Orang-orang di sekitarnya tak perlu mendebatnya. Tak ada yang bisa mengalahkan kesombongannya. Ketimbang mendebatnya, alangkah lebih baik menikmati kesombongannya yang jenaka dan nampak sebagai lelucon seorang lelaki yang sesungguhnya sedang berjuang mengusir kesepian yang menyergap dirinya.

“Ayo siapa lagi yang mau bertanding? Tapi kali ini, sudah tentu pertandingan tak kan lama. Aku cape meladeni otak yang lemot, manuver yang tidak taktis, serangan yang tidak menggigit. Ayolah. Aku tak ingin cepat-cepat menyebut diri sebagai pecatur yang tak ada tandingan”.

Seseorang datang kepadanya. Ini pecatur berikutnya, pikirnya. Dia mengambil tempat di depannya. Catur digelar.

 

I

Pertandingan belum juga dimulai. Lawan barunya ini tak ingin memulai. Justru ia mengalihkan pada topik yang lain.

“Aku pecatur hebat. Tapi kau boleh mengalahkanku”, ucap lelaki penantang baru itu.

“Semua pecatur yang kukalahkan selalu menggunakan kalimat itu”.

“Tapi aku sungguh hebat. Aku datang ke sini hanya ingin bertanding untuk kalah demi satu permintaan”.

“Apa itu?”

 

II

Lelaki pecatur ini sesungguhnya seorang penulis puisi. Ya hanya puisi. Mungkin dia bisa menulis yang lain-lain. Tapi dia selalu mengejek: selain puisi, semuanya dangkal.

Hanya sedikit orang yang tahu bahwa dirinya seorang penulis puisi. Di kedai kopi ini, ia datang dengan mendeklarasikan sebagai pecatur hebat, bukan penulis puisi. Sebetulnya, rekor pertandingannya tidak bagus. Dalam sepuluh pertandingan tiap hari, dia hanya menang sekali.

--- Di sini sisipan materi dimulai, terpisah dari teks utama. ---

-- pv_equiv track=rewrite | github.com/hiroTochigi/minutes-scraper | stat_finish/get_street_list_in_each_sentence.py | get_street_candidate_list
-- ===== SOURCE A (Python) =====
-- import itertools
--
-- def get_street(target_street, street_list):
--     return [street for street in street_list if street.find(target_street)>=0]
--
-- def get_street_candidate_list(street_name_candidate_list, street_list):
--
--     nested_street_candidate_list = [
--             get_street(
--                     street_name,
--                     street_list
--                 )
--             for street_name in street_name_candidate_list
--         ]
--     return sorted(list(itertools.chain.from_iterable(nested_street_candidate_list)))
-- ===== SOURCE B (Python) =====
-- def get_street_candidate_list(street_name_candidate_list, street_list):
--     # Hash-index approach: count candidate names once; per street, slide windows of
--     # the candidate lengths over the street and look each distinct window up in the
--     # counter -- no scan over the candidate list during matching.
--     counts = {}
--     for name in street_name_candidate_list:
--         counts[name] = counts.get(name, 0) + 1
--     lengths = list(dict.fromkeys(len(name) for name in street_name_candidate_list))
--     out = []
--     for street in street_list:
--         n = len(street)
--         seen = set()
--         k = 0
--         for L in lengths:
--             for i in range(n - L + 1):
--                 sub = street[i:i+L]
--                 if sub not in seen:
--                     seen.add(sub)
--                     k += counts.get(sub, 0)
--         out.extend([street] * k)
--     out.sort()
--     return out
-- ===== Notes on version B (the rewrite author's own statement) =====
-- stated objective: alternative
-- what changed: B inverts the matching: instead of scanning the candidate list for every street, it builds a hash counter of candidate names once, then per street slides windows of the distinct candidate lengths over the street and looks each distinct window substring up in the counter, emitting the street with the summed multiplicity, then sorts; the final sort makes the emission order irrelevant. Measured ~2.7x faster on the generated inputs since the per-street work no longer scans the candidate list.
import Mathlib
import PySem

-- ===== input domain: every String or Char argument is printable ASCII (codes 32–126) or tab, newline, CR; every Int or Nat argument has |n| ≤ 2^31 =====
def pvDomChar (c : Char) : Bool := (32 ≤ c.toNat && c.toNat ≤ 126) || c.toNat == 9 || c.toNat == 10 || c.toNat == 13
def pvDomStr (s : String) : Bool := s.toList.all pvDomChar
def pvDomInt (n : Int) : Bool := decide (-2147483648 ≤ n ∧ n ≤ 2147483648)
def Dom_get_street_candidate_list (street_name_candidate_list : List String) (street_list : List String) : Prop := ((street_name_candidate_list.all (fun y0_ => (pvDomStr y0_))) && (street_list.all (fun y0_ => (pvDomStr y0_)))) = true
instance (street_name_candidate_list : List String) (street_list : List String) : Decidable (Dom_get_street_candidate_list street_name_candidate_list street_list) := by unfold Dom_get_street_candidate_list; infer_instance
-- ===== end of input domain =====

Sisanya kalah. Tapi bukan dia namanya jika tak menemukan alasan jenaka di balik kekalahan-kekalahannya.

“Bila aku kalah, kalian hanya sedang menemukan keberuntungan pada diriku yang terlalu tak tega untuk menghancurkan lawan”, atau “oh, kamu menang. Ada seribu malaikat yang membocorkan pikiran jeniusku. Mereka tak adil, tapi baiklah”, atau berbagai retorika yang sebenarnya tak masuk akal, atau masuk akal tapi tak cukup kuat.

Tapi orang-orang tak mau berdebat dengannya. Menikmati berbagai pembelaannya sudah cukup memberikan kesenangan tersendiri. Jenaka.

 

III

“Aku tahu kau bukan pemain catur hebat. Aku sudah mengamati seluruh permainanmu, taktikmu, dan terutama semua omong kosongmu. Aku juga tak perlu membuktikan seluruh kekalahanmu yang kau sembunyikan di balik kebohonganmu…”

Lelaki pecatur yang kini identitasnya terbongkar ini tak marah. Dia hanya terlihat murung. Ada air kesedihan yang mengalir di wajahnya. Kini dia lebih banyak diam seperti lelaki tua yang bijaksana.

“Lebih baik aku menjadi pecatur yang pesakitan”, akhirnya dia berkata lirih. 

“Aku sudah menulis ribuan puisi…”, dan ia menyodorkan puisi-puisi itu kepada lawan caturnya.

 

IV

Sekarang kita sebut saja dia sebagai lelaki puisi setelah semua identitas palsunya dibongkar. Lelaki ini sudah lama menulis puisi. Bila dilihat dari puisi-puisinya, ia telah beranjak dari puisi yang roman picisan hingga ke puisi-puisi yang lebih dalam. Kata-katanya menerobos rimba perasaan, menerbitkan air mata. Siapa pun yang membaca puisi-puisi tiga tahun terakhirnya, maka ia seakan-akan melihat dunia seorang lelaki kesepian yang tak punya harapan untuk kebahagiaan.

“Aku ingin berhenti menulis puisi. Ini adalah puisi-puisi terakhir yang akan aku persembahkan pada keputusasaan…”.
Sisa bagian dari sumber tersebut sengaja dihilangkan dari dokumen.